-- pv_equiv track=rewrite | github.com/JBKing514/AutoEhHunter | Docker/main/vectorIngest/ingest_eh_metadata_to_pg.py | _has_blocked_tag
-- ===== SOURCE A (Python) =====
-- def _has_blocked_tag(tags_raw: list[str], tags_translated: list[str], blocked_tags: set[str]) -> bool:
--     if not blocked_tags:
--         return False
--
--     def _match_list(tags: list[str]) -> bool:
--         for t in tags:
--             s = str(t or "").strip().lower()
--             if not s:
--                 continue
--             if s in blocked_tags:
--                 return True
--             if ":" in s:
--                 _, val = s.split(":", 1)
--                 if val in blocked_tags:
--                     return True
--         return False
--
--     # Match either original tags or translated tags.
--     if _match_list(tags_raw):
--         return True
--     if _match_list(tags_translated):
--         return True
--     return False
-- ===== SOURCE B (Python) =====
-- def _has_blocked_tag(tags_raw: list[str], tags_translated: list[str], blocked_tags: set[str]) -> bool:
--     # Collect every normalized token, then detect a common element with blocked_tags
--     # by sorting both sides and running a two-pointer merge scan.
--     cand = []
--     for t in list(tags_raw) + list(tags_translated):
--         s = str(t or "").strip().lower()
--         if not s:
--             continue
--         if ":" in s:
--             cand.extend([s, s.split(":", 1)[1]])
--         else:
--             cand.append(s)
--     cand.sort()
--     blk = sorted(blocked_tags)
--     i = j = 0
--     while i < len(cand) and j < len(blk):
--         if cand[i] == blk[j]:
--             return True
--         if cand[i] < blk[j]:
--             i += 1
--         else:
--             j += 1
--     return False
-- ===== Notes on version B (the rewrite author's own statement) =====
-- stated objective: alternative
-- what changed: Replaced A's nested short-circuit membership scans against the blocked hash set by a sort-based intersection test: collect all normalized tokens into a list, sort it and the sorted blocked list, and detect a common element with a two-pointer merge scan.
import Mathlib
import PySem

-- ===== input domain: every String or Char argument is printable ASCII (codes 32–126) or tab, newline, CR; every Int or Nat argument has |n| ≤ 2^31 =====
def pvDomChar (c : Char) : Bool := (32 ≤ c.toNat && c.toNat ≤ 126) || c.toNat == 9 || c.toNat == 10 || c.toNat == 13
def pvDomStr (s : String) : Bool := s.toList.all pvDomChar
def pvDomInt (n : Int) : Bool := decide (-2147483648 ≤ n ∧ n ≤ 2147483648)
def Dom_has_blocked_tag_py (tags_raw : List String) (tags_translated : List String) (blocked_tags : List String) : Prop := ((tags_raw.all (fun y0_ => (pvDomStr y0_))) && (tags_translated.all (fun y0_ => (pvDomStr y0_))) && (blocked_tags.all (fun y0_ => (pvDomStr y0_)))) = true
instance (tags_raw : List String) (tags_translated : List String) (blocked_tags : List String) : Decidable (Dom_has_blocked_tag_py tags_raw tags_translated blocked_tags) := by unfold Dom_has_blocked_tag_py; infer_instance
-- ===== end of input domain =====

-- B replaces A's nested short-circuit membership scans by a different algorithm:
-- collect all normalized tokens into a list, sort it and the blocked list, and
-- detect a common element with a two-pointer merge scan (objective: alternative).


-- ===== PORT A =====
-- inner helper _match_list; `str(t or "")` is `t` for strings (t == "" stays "")
def pvMatchList (blocked : PySem.Set String) : List String → Bool
  | [] => false
  | t :: ts =>
    if PySem.Str.lower (PySem.Str.strip t) == "" then pvMatchList blocked ts
    else if PySem.Set.contains blocked (PySem.Str.lower (PySem.Str.strip t)) then true
    else if PySem.Str.isIn ":" (PySem.Str.lower (PySem.Str.strip t)) then
      -- _, val = s.split(":", 1)  (":" ∈ s, so the split has exactly two parts)
      match PySem.Str.splitMax? (PySem.Str.lower (PySem.Str.strip t)) ":" 1 with
      | some (_ :: val :: _) =>
        if PySem.Set.contains blocked val then true else pvMatchList blocked ts
      | _ => pvMatchList blocked ts
    else pvMatchList blocked ts

def has_blocked_tag_py (tags_raw : List String) (tags_translated : List String) (blocked_tags : List String) : Bool :=
  if blocked_tags == [] then false
  else if pvMatchList blocked_tags tags_raw then true
  else if pvMatchList blocked_tags tags_translated then true
  else false

-- ===== PORT B =====
-- loop body: append the normalized tag (and, with a ':', also the part after the first ':')
def pvCollect (acc : List String) (t : String) : List String :=
  if PySem.Str.lower (PySem.Str.strip t) == "" then acc
  else if PySem.Str.isIn ":" (PySem.Str.lower (PySem.Str.strip t)) then
    match PySem.Str.splitMax? (PySem.Str.lower (PySem.Str.strip t)) ":" 1 with
    | some (_ :: val :: _) => acc ++ [PySem.Str.lower (PySem.Str.strip t), val]
    | _ => acc ++ [PySem.Str.lower (PySem.Str.strip t)]
  else acc ++ [PySem.Str.lower (PySem.Str.strip t)]

-- the two-pointer merge scan over the two sorted lists
def pvMerge : List String → List String → Bool
  | [], _ => false
  | _ :: _, [] => false
  | a :: as, b :: bs =>
    if a == b then true
    else if a < b then pvMerge as (b :: bs)
    else pvMerge (a :: as) bs
termination_by as bs => as.length + bs.length
decreasing_by all_goals simp

def has_blocked_tag_py_alt (tags_raw : List String) (tags_translated : List String) (blocked_tags : List String) : Bool :=
  let cand := (tags_raw ++ tags_translated).foldl pvCollect []
  pvMerge (PySem.List.sorted cand (fun x => x) false)
          (PySem.List.sorted blocked_tags (fun x => x) false)

-- ===== PRECONDITION & SPEC =====
def Spec_has_blocked_tag_py (tags_raw : List String) (tags_translated : List String) (blocked_tags : List String) (out : Bool) : Prop := out = has_blocked_tag_py_alt tags_raw tags_translated blocked_tags
instance (tags_raw : List String) (tags_translated : List String) (blocked_tags : List String) (out : Bool) : Decidable (Spec_has_blocked_tag_py tags_raw tags_translated blocked_tags out) := by unfold Spec_has_blocked_tag_py; infer_instance

-- ===== CLAIM (what is proved, stated in full; the proofs are below) =====
def Claim_equal_has_blocked_tag_py : Prop := ∀ (tags_raw : List String) (tags_translated : List String) (blocked_tags : List String), Dom_has_blocked_tag_py tags_raw tags_translated blocked_tags → Spec_has_blocked_tag_py tags_raw tags_translated blocked_tags (has_blocked_tag_py tags_raw tags_translated blocked_tags)

-- ===== LEMMAS AND PROOFS =====

-- the tokens a tag contributes (proof-side characterisation shared by both ports)
def pvToks (t : String) : List String :=
  if PySem.Str.lower (PySem.Str.strip t) == "" then []
  else if PySem.Str.isIn ":" (PySem.Str.lower (PySem.Str.strip t)) then
    match PySem.Str.splitMax? (PySem.Str.lower (PySem.Str.strip t)) ":" 1 with
    | some (_ :: val :: _) => [PySem.Str.lower (PySem.Str.strip t), val]
    | _ => [PySem.Str.lower (PySem.Str.strip t)]
  else [PySem.Str.lower (PySem.Str.strip t)]

-- whether any token of one tag is blocked
def pvHead (blocked : PySem.Set String) (t : String) : Bool :=
  if PySem.Str.lower (PySem.Str.strip t) == "" then false
  else if PySem.Set.contains blocked (PySem.Str.lower (PySem.Str.strip t)) then true
  else if PySem.Str.isIn ":" (PySem.Str.lower (PySem.Str.strip t)) then
    match PySem.Str.splitMax? (PySem.Str.lower (PySem.Str.strip t)) ":" 1 with
    | some (_ :: val :: _) => PySem.Set.contains blocked val
    | _ => false
  else false

lemma pvToks_any (blocked : PySem.Set String) (t : String) :
    (pvToks t).any (PySem.Set.contains blocked) = pvHead blocked t := by
  simp only [pvToks, pvHead]
  generalize PySem.Str.lower (PySem.Str.strip t) = s
  by_cases h1 : s == ""
  · simp [h1]
  · rw [if_neg h1, if_neg h1]
    cases hc : PySem.Set.contains blocked s with
    | true =>
      have hm : s ∈ blocked := (PySem.Set.contains_iff _ _).1 hc
      by_cases h2 : PySem.Str.isIn ":" s = true
      · rw [if_pos h2, if_pos h2]
        rcases PySem.Str.splitMax? s ":" 1 with _ | ⟨_ | ⟨a, _ | ⟨v, l⟩⟩⟩ <;> simp [hm]
      · rw [if_neg h2, if_neg h2]; simp [hm]
    | false =>
      have hm : s ∉ blocked := fun h => by simp at hc; exact hc h
      by_cases h2 : PySem.Str.isIn ":" s = true
      · rw [if_pos h2, if_pos h2]
        rcases PySem.Str.splitMax? s ":" 1 with _ | ⟨_ | ⟨a, _ | ⟨v, l⟩⟩⟩ <;>
          [simp [hm]; simp [hm]; simp [hm]; skip]
        cases hv : PySem.Set.contains blocked v with
        | true =>
          have hmv : v ∈ blocked := (PySem.Set.contains_iff _ _).1 hv
          simp [hm, hmv]
        | false =>
          have hmv : v ∉ blocked := fun h => by simp at hv; exact hv h
          simp [hm, hmv]
      · rw [if_neg h2, if_neg h2]; simp [hm]

lemma pvMatchList_eq_any (blocked : PySem.Set String) (ts : List String) :
    pvMatchList blocked ts = ts.any (fun t => (pvToks t).any (PySem.Set.contains blocked)) := by
  induction ts with
  | nil => rfl
  | cons t ts ih =>
    rw [List.any_cons, pvToks_any, ← ih]
    simp only [pvMatchList, pvHead]
    generalize PySem.Str.lower (PySem.Str.strip t) = s
    generalize pvMatchList blocked ts = b
    by_cases h1 : s == ""
    · simp [h1]
    · rw [if_neg h1, if_neg h1]
      cases hc : PySem.Set.contains blocked s with
      | true => simp
      | false =>
        by_cases h2 : PySem.Str.isIn ":" s = true
        · rw [if_pos h2, if_pos h2]
          rcases PySem.Str.splitMax? s ":" 1 with _ | ⟨_ | ⟨a, _ | ⟨v, l⟩⟩⟩ <;>
            [simp; simp; simp; cases hv : PySem.Set.contains blocked v <;> simp]
        · rw [if_neg h2, if_neg h2]; simp

lemma pvCollect_eq (acc : List String) (t : String) : pvCollect acc t = acc ++ pvToks t := by
  simp only [pvCollect, pvToks]
  generalize PySem.Str.lower (PySem.Str.strip t) = s
  by_cases h1 : s == ""
  · simp [h1]
  · rw [if_neg h1, if_neg h1]
    by_cases h2 : PySem.Str.isIn ":" s = true
    · rw [if_pos h2, if_pos h2]
      rcases PySem.Str.splitMax? s ":" 1 with _ | ⟨_ | ⟨a, _ | ⟨v, l⟩⟩⟩ <;> rfl
    · rw [if_neg h2, if_neg h2]

lemma foldl_pvCollect (ts : List String) (acc : List String) :
    ts.foldl pvCollect acc = acc ++ ts.flatMap pvToks := by
  induction ts generalizing acc with
  | nil => simp
  | cons t ts ih => simp [pvCollect_eq, ih]

-- the merge scan on two ≤-sorted lists decides whether they share an element
lemma pvMerge_iff : ∀ (as bs : List String), as.Pairwise (· ≤ ·) → bs.Pairwise (· ≤ ·) →
    (pvMerge as bs = true ↔ ∃ x, x ∈ as ∧ x ∈ bs) := by
  intro as bs ha hb
  revert ha hb
  induction as, bs using pvMerge.induct with
  | case1 bs => simp [pvMerge]
  | case2 a as => simp [pvMerge]
  | case3 a as b bs heq =>
    intro _ _
    have hab : a = b := by simpa using heq
    subst hab
    rw [pvMerge, if_pos heq]
    simp only [true_iff]
    exact ⟨a, by simp, by simp⟩
  | case4 a as b bs hne hlt ih =>
    intro ha hb
    rw [show pvMerge (a :: as) (b :: bs) = pvMerge as (b :: bs) by
      rw [pvMerge]; simp [hne, hlt]]
    rw [ih ha.tail hb]
    constructor
    · rintro ⟨x, hx1, hx2⟩; exact ⟨x, List.mem_cons_of_mem _ hx1, hx2⟩
    · rintro ⟨x, hx1, hx2⟩
      have hbx : b ≤ x := by
        rcases List.mem_cons.1 hx2 with rfl | h
        · exact le_refl x
        · exact (List.pairwise_cons.1 hb).1 x h
      rcases List.mem_cons.1 hx1 with rfl | h
      · exact absurd (lt_of_lt_of_le hlt hbx) (lt_irrefl x)
      · exact ⟨x, h, hx2⟩
  | case5 a as b bs hne hnlt ih =>
    intro ha hb
    rw [show pvMerge (a :: as) (b :: bs) = pvMerge (a :: as) bs by
      rw [pvMerge]; simp [hne, hnlt]]
    rw [ih ha hb.tail]
    have hba : b < a := by
      rcases lt_trichotomy a b with h | h | h
      · exact absurd h hnlt
      · exact absurd h (by simpa using hne)
      · exact h
    constructor
    · rintro ⟨x, hx1, hx2⟩; exact ⟨x, hx1, List.mem_cons_of_mem _ hx2⟩
    · rintro ⟨x, hx1, hx2⟩
      have hax : a ≤ x := by
        rcases List.mem_cons.1 hx1 with rfl | h
        · exact le_refl x
        · exact (List.pairwise_cons.1 ha).1 x h
      rcases List.mem_cons.1 hx2 with rfl | h
      · exact absurd (lt_of_lt_of_le hba hax) (lt_irrefl x)
      · exact ⟨x, hx1, h⟩

-- ===== VERDICT (by name: the statement is the Claim_ definition above) =====
theorem has_blocked_tag_py_spec : Claim_equal_has_blocked_tag_py := by
  intro raw trans blocked _
  unfold Spec_has_blocked_tag_py
  have hA : has_blocked_tag_py raw trans blocked
      = (raw ++ trans).any (fun t => (pvToks t).any (PySem.Set.contains blocked)) := by
    unfold has_blocked_tag_py
    by_cases hb : blocked = []
    · subst hb; simp [PySem.Set.contains]
    · rw [pvMatchList_eq_any, pvMatchList_eq_any, List.any_append]
      simp only [beq_iff_eq, if_neg hb]
      cases hr : raw.any (fun t => (pvToks t).any (PySem.Set.contains blocked)) <;>
        cases ht : trans.any (fun t => (pvToks t).any (PySem.Set.contains blocked)) <;> simp
  rw [hA]
  unfold has_blocked_tag_py_alt
  rw [foldl_pvCollect, List.nil_append]
  rw [Bool.eq_iff_iff, List.any_eq_true,
    pvMerge_iff _ _ (PySem.List.sorted_pairwise _ _) (PySem.List.sorted_pairwise _ _)]
  constructor
  · rintro ⟨t, ht, hx⟩
    rcases List.any_eq_true.1 hx with ⟨x, hxt, hxc⟩
    exact ⟨x, (PySem.List.mem_sorted _ _ _ _).2 (List.mem_flatMap.2 ⟨t, ht, hxt⟩),
      (PySem.List.mem_sorted _ _ _ _).2 ((PySem.Set.contains_iff _ _).1 hxc)⟩
  · rintro ⟨x, hx1, hx2⟩
    rcases List.mem_flatMap.1 ((PySem.List.mem_sorted _ _ _ _).1 hx1) with ⟨t, ht, hxt⟩
    exact ⟨t, ht, List.any_eq_true.2 ⟨x, hxt,
      (PySem.Set.contains_iff _ _).2 ((PySem.List.mem_sorted _ _ _ _).1 hx2)⟩⟩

- _DIRECTIONS FOR THIS TASK_:
For each line of the data that has the word "every", report that line.

- _EXERCISE RESULT_:
--     # Collect every normalized token, then detect a common element with blocked_tags
-- ===== input domain: every String or Char argument is printable ASCII (codes 32–126) or tab, newline, CR; every Int or Nat argument has |n| ≤ 2^31 =====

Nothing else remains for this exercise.